──────── PROVIDED INFORMATION ────────

-- pv_equiv track=rewrite | github.com/Face1essboy/OpenSearch-SQL | src/runner/column_retrieve.py | get_tab_col_dic
-- ===== SOURCE A (Python) =====
-- def get_tab_col_dic(table_list):
--     """
--     将'表.列'形式转为{'列名': set(table.col)}，方便后续只按列名检索，再按表补全所有同名列。
--     :param table_list: list[str]，原始形如'table.column'的列全名。
--     :return: dict[str, set[str]]，映射关系。
--     """
--     tab_dic = {}
--     for x in table_list:
--         t, col = x.split(".")
--         col = col.strip('`')  # 去除反引号更通用
--         tab_dic.setdefault(col, set())
--         tab_dic[col].add(x)
--     return tab_dic
-- ===== SOURCE B (Python) =====
-- def get_tab_col_dic(table_list):
--     # alternative decomposition: derive the key function, list the distinct
--     # column names in first-seen order, then collect each group by one scan.
--     def key(x):
--         t, col = x.split(".")
--         return col.strip('`')
--     keys = list(dict.fromkeys(key(x) for x in table_list))
--     return {k: set(x for x in table_list if key(x) == k) for k in keys}
-- ===== Notes on version B (the rewrite author's own statement) =====
-- stated objective: alternative
-- what changed: Replaces the single-pass setdefault/add dict accumulation with a two-phase decomposition: an explicit key function, an ordered dedup of the keys, then a per-key scan building each group as a comprehension.
import Mathlib
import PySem

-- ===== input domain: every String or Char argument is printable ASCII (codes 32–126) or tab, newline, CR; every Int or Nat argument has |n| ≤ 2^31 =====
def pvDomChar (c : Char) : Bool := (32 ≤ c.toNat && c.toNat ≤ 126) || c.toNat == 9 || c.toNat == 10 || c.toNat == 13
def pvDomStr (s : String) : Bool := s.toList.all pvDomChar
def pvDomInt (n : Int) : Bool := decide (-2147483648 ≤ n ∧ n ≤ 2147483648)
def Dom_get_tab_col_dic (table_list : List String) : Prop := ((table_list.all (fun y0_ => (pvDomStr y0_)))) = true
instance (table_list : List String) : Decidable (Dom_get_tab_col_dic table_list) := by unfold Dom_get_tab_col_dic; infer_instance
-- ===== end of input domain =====

-- B restructures A's single-pass setdefault/add accumulation into a key function,
-- an ordered dedup of the keys and one per-key collecting scan; same results.

-- ===== PORT A =====
-- tab_dic.setdefault(col, set()); tab_dic[col].add(x)  →  setdefault then modify
def get_tab_col_dic (table_list : List String) : List (String × List String) :=
  (table_list.foldl (fun tab_dic x =>
      match PySem.Str.split? x "." with
      | some [_t, col0] =>
          let col := PySem.Str.stripChars col0 "`"
          let tab_dic := tab_dic.setdefault col PySem.Set.empty
          tab_dic.modify col PySem.Set.empty (fun s => PySem.Set.add s x)
      | _ => tab_dic    -- Python raises ValueError here; excluded by Pre_
      ) PySem.Dict.empty).items

-- ===== PORT B =====
-- key(x): t, col = x.split("."); return col.strip('`')  (none = ValueError, excluded by Pre_)
def pvKey (x : String) : Option String :=
  let parts := (PySem.Str.split? x ".").getD []
  if h : parts.length = 2 then some (PySem.Str.stripChars parts[1] "`") else none

def get_tab_col_dic_alt (table_list : List String) : List (String × List String) :=
  let keys := PySem.List.dedup (table_list.filterMap pvKey)
  keys.map (fun k => (k, PySem.Set.ofList (table_list.filter (fun x => pvKey x == some k))))

-- ===== PRECONDITION & SPEC =====
-- A (and B) raise ValueError on any element that does not split on "." into exactly two parts.
def Pre_get_tab_col_dic (table_list : List String) : Prop :=
  ∀ x ∈ table_list, ((PySem.Str.split? x ".").getD []).length = 2
instance (table_list : List String) : Decidable (Pre_get_tab_col_dic table_list) := by
  unfold Pre_get_tab_col_dic; infer_instance
def pvWitness_get_tab_col_dic : List String := ["t.`c`", "u.c", "v.d", "t.c"]

def Spec_get_tab_col_dic (table_list : List String) (out : List (String × List String)) : Prop := out = get_tab_col_dic_alt table_list
instance (table_list : List String) (out : List (String × List String)) : Decidable (Spec_get_tab_col_dic table_list out) := by unfold Spec_get_tab_col_dic; infer_instance

-- ===== CLAIM (what is proved, stated in full; the proofs are below) =====
def Claim_equal_get_tab_col_dic : Prop := ∀ (table_list : List String), Dom_get_tab_col_dic table_list → Pre_get_tab_col_dic table_list → Spec_get_tab_col_dic table_list (get_tab_col_dic table_list)

-- ===== LEMMAS AND PROOFS =====

-- A's loop body, named for the lemmas
def pvStep (tab_dic : PySem.Dict String (PySem.Set String)) (x : String) :
    PySem.Dict String (PySem.Set String) :=
  match PySem.Str.split? x "." with
  | some [_t, col0] =>
      let col := PySem.Str.stripChars col0 "`"
      let tab_dic := tab_dic.setdefault col PySem.Set.empty
      tab_dic.modify col PySem.Set.empty (fun s => PySem.Set.add s x)
  | _ => tab_dic

lemma pv_key_isSome {x : String} (h : ((PySem.Str.split? x ".").getD []).length = 2) :
    ∃ c, pvKey x = some c := by
  unfold pvKey
  simp [h]

lemma pvStep_of_key {x : String} {c : String} (h : pvKey x = some c)
    (d : PySem.Dict String (PySem.Set String)) :
    pvStep d x = (d.setdefault c PySem.Set.empty).modify c PySem.Set.empty
      (fun s => PySem.Set.add s x) := by
  unfold pvStep
  unfold pvKey at h
  rcases hs : PySem.Str.split? x "." with _ | ⟨_ | ⟨t, _ | ⟨col, _ | _⟩⟩⟩ <;>
    simp [hs] at h ⊢
  simp [h]

lemma pvStep_keys {x c : String} (h : pvKey x = some c)
    (d : PySem.Dict String (PySem.Set String)) :
    (pvStep d x).keys = PySem.Set.add d.keys c := by
  rw [pvStep_of_key h]
  by_cases hc : d.contains c
  · have hm : c ∈ d.keys := by
      rw [PySem.Dict.contains_eq_decide_mem_keys] at hc; simpa using hc
    rw [PySem.Dict.setdefault_of_contains _ _ hc, PySem.Dict.keys_modify,
      PySem.Dict.keys_insert_of_contains _ _ hc]
    simp [PySem.Set.add, hm]
  · have hc' : d.contains c = false := by simpa using hc
    have hm : c ∉ d.keys := by
      rw [PySem.Dict.contains_eq_decide_mem_keys] at hc; simpa using hc
    rw [PySem.Dict.setdefault_of_not_contains _ _ hc', PySem.Dict.keys_modify]
    have hcc : (d.insert c PySem.Set.empty).contains c = true :=
      PySem.Dict.contains_insert_self _ _ _
    rw [PySem.Dict.keys_insert_of_contains _ _ hcc,
      PySem.Dict.keys_insert_of_not_contains _ _ hc']
    simp [PySem.Set.add, hm]

lemma pvStep_getD {x c : String} (h : pvKey x = some c)
    (d : PySem.Dict String (PySem.Set String)) (k : String) :
    (pvStep d x).getD k PySem.Set.empty =
      if k = c then PySem.Set.add (d.getD c PySem.Set.empty) x
      else d.getD k PySem.Set.empty := by
  rw [pvStep_of_key h, PySem.Dict.getD_modify]
  by_cases hc : d.contains c
  · rw [PySem.Dict.setdefault_of_contains _ _ hc]
  · have hc' : d.contains c = false := by simpa using hc
    rw [PySem.Dict.setdefault_of_not_contains _ _ hc']
    by_cases hk : k = c <;>
      simp [hk, PySem.Dict.getD_insert, PySem.Dict.getD_of_not_contains _ _ hc']

lemma pv_foldl_keys (l : List String)
    (h : ∀ x ∈ l, ((PySem.Str.split? x ".").getD []).length = 2)
    (d : PySem.Dict String (PySem.Set String)) :
    (l.foldl pvStep d).keys = PySem.Set.update d.keys (l.filterMap pvKey) := by
  induction l generalizing d with
  | nil => simp [PySem.Set.update]
  | cons x rest ih =>
      obtain ⟨c, hc⟩ := pv_key_isSome (h x (by simp))
      rw [List.foldl_cons, ih (fun y hy => h y (by simp [hy])),
        List.filterMap_cons_some hc, pvStep_keys hc, PySem.Set.update_cons]

lemma pv_foldl_getD (l : List String)
    (h : ∀ x ∈ l, ((PySem.Str.split? x ".").getD []).length = 2)
    (d : PySem.Dict String (PySem.Set String)) (k : String) :
    (l.foldl pvStep d).getD k PySem.Set.empty =
      PySem.Set.update (d.getD k PySem.Set.empty)
        (l.filter (fun x => pvKey x == some k)) := by
  induction l generalizing d with
  | nil => simp [PySem.Set.update]
  | cons x rest ih =>
      obtain ⟨c, hc⟩ := pv_key_isSome (h x (by simp))
      rw [List.foldl_cons, ih (fun y hy => h y (by simp [hy]))]
      by_cases hk : k = c
      · subst hk
        rw [pvStep_getD hc, if_pos rfl, List.filter_cons_of_pos (by simp [hc]),
          PySem.Set.update_cons]
      · rw [pvStep_getD hc, if_neg hk,
          List.filter_cons_of_neg (by simp [hc]; exact fun e => hk e.symm)]

lemma pv_foldl_nodup_keys (l : List String)
    (d : PySem.Dict String (PySem.Set String)) (hd : d.keys.Nodup) :
    (l.foldl pvStep d).keys.Nodup := by
  induction l generalizing d with
  | nil => simpa
  | cons x rest ih =>
      refine ih _ ?_
      unfold pvStep
      rcases PySem.Str.split? x "." with _ | ⟨_ | ⟨t, _ | ⟨col, _ | _⟩⟩⟩ <;>
        try exact hd
      by_cases hc : d.contains (PySem.Str.stripChars col "`") <;>
        simp [PySem.Dict.setdefault_of_contains, PySem.Dict.setdefault_of_not_contains, hc,
          PySem.Dict.keys_modify, PySem.Dict.nodup_keys_insert, hd]

-- ===== VERDICT (by name: the statement is the Claim_ definition above) =====
theorem get_tab_col_dic_spec : Claim_equal_get_tab_col_dic := by
  intro tl _ hpre
  unfold Spec_get_tab_col_dic get_tab_col_dic get_tab_col_dic_alt
  have hstep : (fun (tab_dic : PySem.Dict String (PySem.Set String)) (x : String) =>
      match PySem.Str.split? x "." with
      | some [_t, col0] =>
          let col := PySem.Str.stripChars col0 "`"
          let tab_dic := tab_dic.setdefault col PySem.Set.empty
          tab_dic.modify col PySem.Set.empty (fun s => PySem.Set.add s x)
      | _ => tab_dic) = pvStep := rfl
  rw [hstep]
  rw [PySem.Dict.items_eq_map_keys _ (pv_foldl_nodup_keys tl _ (by simp)) PySem.Set.empty]
  rw [pv_foldl_keys tl hpre]
  simp only [PySem.Dict.keys_empty, PySem.List.dedup_eq_ofList]
  refine List.map_congr_left (fun k _ => ?_)
  rw [pv_foldl_getD tl hpre, PySem.Dict.getD_empty, PySem.Set.update_empty]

────────

*PROBLEM*: Print the first line of the records above and each line after it, exactly, through the line with "set(x for x".

*ANSWER SECTION*:
-- pv_equiv track=rewrite | github.com/Face1essboy/OpenSearch-SQL | src/runner/column_retrieve.py | get_tab_col_dic
-- ===== SOURCE A (Python) =====
-- def get_tab_col_dic(table_list):
--     """
--     将'表.列'形式转为{'列名': set(table.col)}，方便后续只按列名检索，再按表补全所有同名列。
--     :param table_list: list[str]，原始形如'table.column'的列全名。
--     :return: dict[str, set[str]]，映射关系。
--     """
--     tab_dic = {}
--     for x in table_list:
--         t, col = x.split(".")
--         col = col.strip('`')  # 去除反引号更通用
--         tab_dic.setdefault(col, set())
--         tab_dic[col].add(x)
--     return tab_dic
-- ===== SOURCE B (Python) =====
-- def get_tab_col_dic(table_list):
--     # alternative decomposition: derive the key function, list the distinct
--     # column names in first-seen order, then collect each group by one scan.
--     def key(x):
--         t, col = x.split(".")
--         return col.strip('`')
--     keys = list(dict.fromkeys(key(x) for x in table_list))
--     return {k: set(x for x in table_list if key(x) == k) for k in keys}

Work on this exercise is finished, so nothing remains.